[Stored data entries]
-- pv_equiv track=rewrite | github.com/losek1996/advent-of-code-2022 | solutions/day20/day20_solution.py | get_mixed_encrypted_file
-- ===== SOURCE A (Python) =====
-- from collections import OrderedDict
--
-- def get_mixed_encrypted_file(
--     data: list[int], num_of_iterations: int, multiplier: int
-- ) -> list[int]:
--     num_of_values = len(data)
--     original_to_current_index_map = OrderedDict()
--     current_to_original_index_map = OrderedDict()
--     for idx in range(num_of_values):
--         original_to_current_index_map[idx] = idx
--         current_to_original_index_map[idx] = idx
--
--     _last_index = num_of_values - 1
--     for _ in range(num_of_iterations):
--         for original_index in range(len(data)):
--             current_index = original_to_current_index_map[original_index]
--             value = data[original_index]
--
--             """
--             (a + b) % c = (a % c + b % c) % c
--             (a * b) % c = (a % c * b % c) % c
--             (a + d * e) % c = (a % c + (d * e) % c) % c = (a % c + (d % c * e % c) % c) %c
--             _last_index = len(data) - 1  # Why? because allowed indices are 0..(len(data) - 1)
--             """
--             destination_index = (
--                 current_index % _last_index
--                 + (value % _last_index * multiplier % _last_index) % _last_index
--             ) % _last_index
--             indices_diff = abs(current_index - destination_index)
--             if destination_index == 0 and indices_diff > 0:
--                 destination_index = _last_index
--             elif destination_index == _last_index and indices_diff > 0:
--                 destination_index = 0
--
--             current_order = list(current_to_original_index_map.values())
--
--             """We operate on original indices in new_order list"""
--             if destination_index >= current_index:
--                 """
--                 Assume we move some value from index A to index B.
--                 X1 A X2 B X3 -> X1 X2 B A X3
--                 """
--                 new_order = (
--                     current_order[:current_index]
--                     + current_order[current_index + 1 : destination_index + 1]
--                     + [original_index]
--                     + current_order[destination_index + 1 :]
--                 )
--             else:
--                 """
--                 Assume we move some value from index A to index B.
--                 X1 B X2 A X3 -> X1 A B X2 X3
--                 """
--                 new_order = (
--                     current_order[:destination_index]
--                     + [original_index]
--                     + current_order[destination_index:current_index]
--                     + current_order[current_index + 1 :]
--                 )
--
--             for current_idx, original_idx in enumerate(new_order):
--                 original_to_current_index_map[original_idx] = current_idx
--                 current_to_original_index_map[current_idx] = original_idx
--
--     final_order = list(current_to_original_index_map.values())
--     mixed_encrypted_file = [
--         data[original_idx] * multiplier for original_idx in final_order
--     ]
--     return mixed_encrypted_file
-- ===== SOURCE B (Python) =====
-- def get_mixed_encrypted_file(
--     data: list[int], num_of_iterations: int, multiplier: int
-- ) -> list[int]:
--     """Single order list mixed in place via index/pop/insert (instead of two
--     index maps rebuilt by slicing each move)."""
--     n = len(data)
--     wrap = n - 1
--     order = list(range(n))
--     for _ in range(num_of_iterations):
--         for original_index in range(n):
--             current_index = order.index(original_index)
--             destination_index = (current_index + data[original_index] * multiplier) % wrap
--             if destination_index == 0 and current_index != 0:
--                 destination_index = wrap
--             order.pop(current_index)
--             order.insert(destination_index, original_index)
--     return [data[original_index] * multiplier for original_index in order]
-- ===== Notes on version B (the rewrite author's own statement) =====
-- stated objective: faster
-- what changed: A maintains two OrderedDict index maps, rebuilds the new order by four-slice concatenation and re-indexes both maps with a full enumerate pass after every move; B keeps a single list of original indices and performs each move as one index/pop/insert on that list.
import Mathlib
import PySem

Exercise
Note every line of the records that holds the word "maps", and copy it.

Response to this exercise
--     index maps rebuilt by slicing each move)."""
-- what changed: A maintains two OrderedDict index maps, rebuilds the new order by four-slice concatenation and re-indexes both maps with a full enumerate pass after every move; B keeps a single list of original indices and performs each move as one index/pop/insert on that list.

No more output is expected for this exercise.